Like the DeLungs, most uninsured West Virginians work. Many work more than 40 hours a week.

Uninsured people are everywhere, said Pat White, West Virginia Health Right administrator.

"It could be your next-door neighbor who lost her insurance coverage when the employer dropped the insurance," she said. "Or somebody who has a pre-existing medical condition and no insurance plan will take him. Or maybe a friend who lost their job because their employer downsized, and they're on unemployment and can't afford the premium. It could be the older woman who got divorced and can't keep up the insurance.

"It could be the person who's trying to start a small business and is barely scraping by. The elderly person who needs medication that costs hundreds every month, that Medicare doesn't pay for.

"The whole subject of health-care costs is maddening," White said. "We're the wealthiest country in the world, but we can't do anything as simple as providing medicine for people who need it. Seems like our priorities are backwards.

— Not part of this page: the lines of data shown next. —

-- pv_equiv track=rewrite | github.com/AlifSrSE/ProblemSolves | 2050E-threeStrings.py | solve
-- ===== SOURCE A (Python) =====
-- def solve(a, b, c):
--     n, m = len(a), len(b)
--     dp = [[0] * (m + 1) for _ in range(n + 1)]
--
--     for i in range(n + 1):
--         for j in range(m + 1):
--             if i == 0 and j == 0:
--                 continue
--             cost_a = float('inf')
--             cost_b = float('inf')
--
--             if i > 0:
--                 cost_a = dp[i - 1][j] + (0 if a[i - 1] == c[i + j - 1] else 1)
--             if j > 0:
--                 cost_b = dp[i][j - 1] + (0 if b[j - 1] == c[i + j - 1] else 1)
--
--             dp[i][j] = min(cost_a, cost_b)
--
--     return dp[n][m]
-- ===== SOURCE B (Python) =====
-- def solve(a, b, c):
--     n, m = len(a), len(b)
--     prev = [0]
--     for s in range(1, n + m + 1):
--         ch = c[s - 1]
--         lo = max(0, s - m)
--         hi = min(n, s)
--         plo = max(0, s - 1 - m)
--         cur = []
--         for i in range(lo, hi + 1):
--             opts = []
--             if i > 0:
--                 opts.append(prev[i - 1 - plo] + (1 if a[i - 1] != ch else 0))
--             if i < s:
--                 opts.append(prev[i - plo] + (1 if b[s - i - 1] != ch else 0))
--             cur.append(min(opts))
--         prev = cur
--     return prev[-1]
-- ===== Notes on version B (the rewrite author's own statement) =====
-- stated objective: alternative
-- what changed: B replaces A's full (n+1)x(m+1) table filled row by row with an anti-diagonal sweep that keeps only one diagonal of the DP in a rolling 1-D list (the character of c is fixed per diagonal), reducing memory from O(nm) to O(min(n,m)).
import Mathlib
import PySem

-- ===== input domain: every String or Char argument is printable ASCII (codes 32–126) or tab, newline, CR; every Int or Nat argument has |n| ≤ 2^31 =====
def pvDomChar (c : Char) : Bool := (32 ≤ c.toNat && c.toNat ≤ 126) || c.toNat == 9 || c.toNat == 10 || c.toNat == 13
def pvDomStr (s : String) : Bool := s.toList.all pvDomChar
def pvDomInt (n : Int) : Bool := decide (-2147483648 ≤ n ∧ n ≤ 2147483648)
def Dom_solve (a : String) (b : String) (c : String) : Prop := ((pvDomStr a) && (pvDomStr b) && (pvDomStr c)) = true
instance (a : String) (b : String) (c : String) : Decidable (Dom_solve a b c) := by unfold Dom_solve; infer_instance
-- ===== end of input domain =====

-- B re-implements A's row-by-row (n+1)×(m+1) DP table as an anti-diagonal sweep keeping a
-- single rolling 1-D list per diagonal (same O(nm) time, O(min(n,m)) memory); return values
-- are proved equal on Pre_ (A raises IndexError when len(c) < len(a)+len(b)).

-- ===== PORT A =====
-- Python's float('inf') sentinel is modelled as `none`; min(cost_a, cost_b).  The none/none
-- case is unreachable (the (0,0) iteration is skipped by `continue`).
def pyMinInf (x y : Option Int) : Int :=
  match x, y with
  | some x, some y => min x y
  | some x, none => x
  | none, some y => y
  | none, none => 0

-- loop body of A's inner `for j in range(m+1)` (named so the fold can cite it)
def stepA (a b c : String) (i : Int) (dp : List (List Int)) (j : Int) : List (List Int) :=
  if i == 0 && j == 0 then dp
  else
    let costA : Option Int :=
      if i > 0 then
        some (PySem.List.pyGetD (PySem.List.pyGetD dp (i-1) []) j 0 +
          (if PySem.Str.pyGet? a (i-1) == PySem.Str.pyGet? c (i+j-1) then 0 else 1))
      else none
    let costB : Option Int :=
      if j > 0 then
        some (PySem.List.pyGetD (PySem.List.pyGetD dp i []) (j-1) 0 +
          (if PySem.Str.pyGet? b (j-1) == PySem.Str.pyGet? c (i+j-1) then 0 else 1))
      else none
    PySem.List.pySetD dp i (PySem.List.pySetD (PySem.List.pyGetD dp i []) j (pyMinInf costA costB))

-- A's outer loop body: one full row i
def rowA (a b c : String) (m : Int) (dp : List (List Int)) (i : Int) : List (List Int) :=
  (PySem.List.pyRange 0 (m+1) 1).foldl (stepA a b c i) dp

def solve (a : String) (b : String) (c : String) : Int :=
  let n : Int := PySem.Str.len a
  let m : Int := PySem.Str.len b
  let dp0 : List (List Int) :=
    (PySem.List.pyRange 0 (n+1) 1).map (fun _ => List.replicate (m+1).toNat (0:Int))
  let dp := (PySem.List.pyRange 0 (n+1) 1).foldl (rowA a b c m) dp0
  PySem.List.pyGetD (PySem.List.pyGetD dp n []) m 0

-- ===== PORT B =====
-- loop body of B's inner `for i in range(lo, hi+1)` (cur.append(min(opts)))
def stepB (a b : String) (ch : Option Char) (prev : List Int) (s plo : Int)
    (cur : List Int) (i : Int) : List Int :=
  let opts : List Int :=
    (if i > 0 then
        [PySem.List.pyGetD prev (i-1-plo) 0 + (if PySem.Str.pyGet? a (i-1) != ch then 1 else 0)]
      else []) ++
    (if i < s then
        [PySem.List.pyGetD prev (i-plo) 0 + (if PySem.Str.pyGet? b (s-i-1) != ch then 1 else 0)]
      else [])
  cur ++ [(PySem.List.min? opts (fun x => x)).getD 0]

-- B's outer loop body: one anti-diagonal s (i + j = s), built left to right
def diagB (a b c : String) (n m : Int) (prev : List Int) (s : Int) : List Int :=
  let ch := PySem.Str.pyGet? c (s-1)
  let lo := max 0 (s - m)
  let hi := min n s
  let plo := max 0 (s - 1 - m)
  (PySem.List.pyRange lo (hi+1) 1).foldl (stepB a b ch prev s plo) []

def solve_alt (a : String) (b : String) (c : String) : Int :=
  let n : Int := PySem.Str.len a
  let m : Int := PySem.Str.len b
  let prev := (PySem.List.pyRange 1 (n+m+1) 1).foldl (diagB a b c n m) [0]
  PySem.List.pyGetD prev (-1) 0

-- ===== PRECONDITION & SPEC =====
-- Pre_: both Pythons raise IndexError (c[i+j-1] / c[s-1] out of range) exactly when
-- len(c) < len(a) + len(b); no other input raises.
def Pre_solve (a : String) (b : String) (c : String) : Prop :=
  PySem.Str.len a + PySem.Str.len b ≤ PySem.Str.len c
instance (a : String) (b : String) (c : String) : Decidable (Pre_solve a b c) := by
  unfold Pre_solve; infer_instance
def pvWitness_solve : String × String × String := ("ab", "xy", "axby")

def Spec_solve (a : String) (b : String) (c : String) (out : Int) : Prop := out = solve_alt a b c
instance (a : String) (b : String) (c : String) (out : Int) : Decidable (Spec_solve a b c out) := by
  unfold Spec_solve; infer_instance

-- ===== CLAIM (what is proved, stated in full; the proofs are below) =====
def Claim_equal_solve : Prop := ∀ (a : String) (b : String) (c : String),
  Dom_solve a b c → Pre_solve a b c → Spec_solve a b c (solve a b c)

-- ===== LEMMAS AND PROOFS =====

-- the common DP value: bestM a b c i j = min mismatches interleaving a[:i], b[:j] into c[:i+j]
def mis (x y : Option Char) : Int := if x == y then 0 else 1

def bestM (a b c : String) : Nat → Nat → Int
  | 0, 0 => 0
  | i+1, 0 => bestM a b c i 0 + mis (a.toList[i]?) (c.toList[i]?)
  | 0, j+1 => bestM a b c 0 j + mis (b.toList[j]?) (c.toList[j]?)
  | i+1, j+1 => min (bestM a b c i (j+1) + mis (a.toList[i]?) (c.toList[i+j+1]?))
                    (bestM a b c (i+1) j + mis (b.toList[j]?) (c.toList[i+j+1]?))

theorem misNe (x y : Option Char) : (if x != y then (1:Int) else 0) = mis x y := by
  cases h : x == y <;> simp [mis, bne, h]

theorem bestM_eq (a b c : String) (i j : Nat) (h : ¬(i = 0 ∧ j = 0)) :
    bestM a b c i j = pyMinInf
      (if 0 < i then some (bestM a b c (i-1) j + mis (a.toList[i-1]?) (c.toList[i+j-1]?)) else none)
      (if 0 < j then some (bestM a b c i (j-1) + mis (b.toList[j-1]?) (c.toList[i+j-1]?)) else none) := by
  match i, j with
  | 0, 0 => exact absurd ⟨rfl, rfl⟩ h
  | i+1, 0 => simp [bestM, pyMinInf]
  | 0, j+1 => simp [bestM, pyMinInf]
  | i+1, j+1 =>
      have h1 : i + 1 + (j + 1) - 1 = i + j + 1 := by omega
      simp [bestM, pyMinInf, h1]

-- general list-indexing helpers used by both table proofs
theorem getD_append_length {α : Type} (xs ys : List α) (y : α) (d : α) :
    (xs ++ y :: ys).getD xs.length d = y := by
  rw [List.getD_eq_getElem?_getD, List.getElem?_append_right (le_refl _)]
  simp

theorem getD_append_lt {α : Type} (xs ys : List α) (k : Nat) (d : α) (h : k < xs.length) :
    (xs ++ ys).getD k d = xs.getD k d := by
  rw [List.getD_eq_getElem?_getD, List.getElem?_append_left h, ← List.getD_eq_getElem?_getD]

theorem getD_map_range' {α : Type} (f : Nat → α) (n k : Nat) (d : α) (h : k < n) :
    ((List.range n).map f).getD k d = f k := by
  rw [List.getD_eq_getElem?_getD]
  simp [h]

theorem set_append_cons {α : Type} (xs ys : List α) (y v : α) :
    (xs ++ y :: ys).set xs.length v = xs ++ v :: ys := by
  rw [List.set_append]
  simp

-- ---- A side: the partial table after A has processed rows < i fully and entries < j of row i
def rowP (a b c : String) (m i j : Nat) : List Int :=
  (List.range j).map (fun q => bestM a b c i q) ++ List.replicate (m+1-j) 0

def tabA (a b c : String) (n m i j : Nat) : List (List Int) :=
  (List.range i).map (fun p => rowP a b c m p (m+1)) ++
    rowP a b c m i j :: List.replicate (n-i) (List.replicate (m+1) (0:Int))

theorem getRow_self (a b c : String) (n m i j : Nat) :
    (tabA a b c n m i j).getD i [] = rowP a b c m i j := by
  unfold tabA
  have h2 : ((List.range i).map (fun p => rowP a b c m p (m+1))).length = i := by simp
  have h := getD_append_length ((List.range i).map (fun p => rowP a b c m p (m+1)))
    (List.replicate (n-i) (List.replicate (m+1) (0:Int))) (rowP a b c m i j) ([] : List Int)
  rw [h2] at h
  exact h

theorem getRow_lt (a b c : String) (n m i j p : Nat) (hp : p < i) :
    (tabA a b c n m i j).getD p [] = rowP a b c m p (m+1) := by
  unfold tabA
  rw [getD_append_lt _ _ _ _ (by simp; omega)]
  exact getD_map_range' _ _ _ _ (by omega)

theorem rowP_get (a b c : String) (m i j q : Nat) (d : Int) (hq : q < j) :
    (rowP a b c m i j).getD q d = bestM a b c i q := by
  unfold rowP
  rw [getD_append_lt _ _ _ _ (by simp; omega)]
  exact getD_map_range' _ _ _ _ (by omega)

theorem rowP_set (a b c : String) (m i j : Nat) (hj : j ≤ m) :
    (rowP a b c m i j).set j (bestM a b c i j) = rowP a b c m i (j+1) := by
  unfold rowP
  rw [show m + 1 - j = (m - j) + 1 from by omega, List.replicate_succ]
  have h2 := set_append_cons ((List.range j).map (fun q => bestM a b c i q))
    (List.replicate (m-j) (0:Int)) 0 (bestM a b c i j)
  have h3 : ((List.range j).map (fun q => bestM a b c i q)).length = j := by simp
  rw [h3] at h2
  rw [h2, show m + 1 - (j+1) = m - j from by omega, List.range_succ]
  simp

theorem tabA_set (a b c : String) (n m i j j' : Nat) :
    (tabA a b c n m i j).set i (rowP a b c m i j') = tabA a b c n m i j' := by
  unfold tabA
  have h2 := set_append_cons ((List.range i).map (fun p => rowP a b c m p (m+1)))
    (List.replicate (n-i) (List.replicate (m+1) (0:Int))) (rowP a b c m i j) (rowP a b c m i j')
  have h3 : ((List.range i).map (fun p => rowP a b c m p (m+1))).length = i := by simp
  rw [h3] at h2
  exact h2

And the numbers just continue to grow."

Many people don't want to talk about it, especially people who have lost their insurance. "I don't want my name in the paper," said a woman whose husband lost his job at Union Carbide after Dow took over. "We're in our 60s, and when you're laid off with no insurance, it's devastating.

"We wait and hope. West Virginia isn't overflowing with jobs. In the meantime, we're getting by. We live in a mobile home. We don't drink or smoke. I cut my husband's hair. We save pennies where we can."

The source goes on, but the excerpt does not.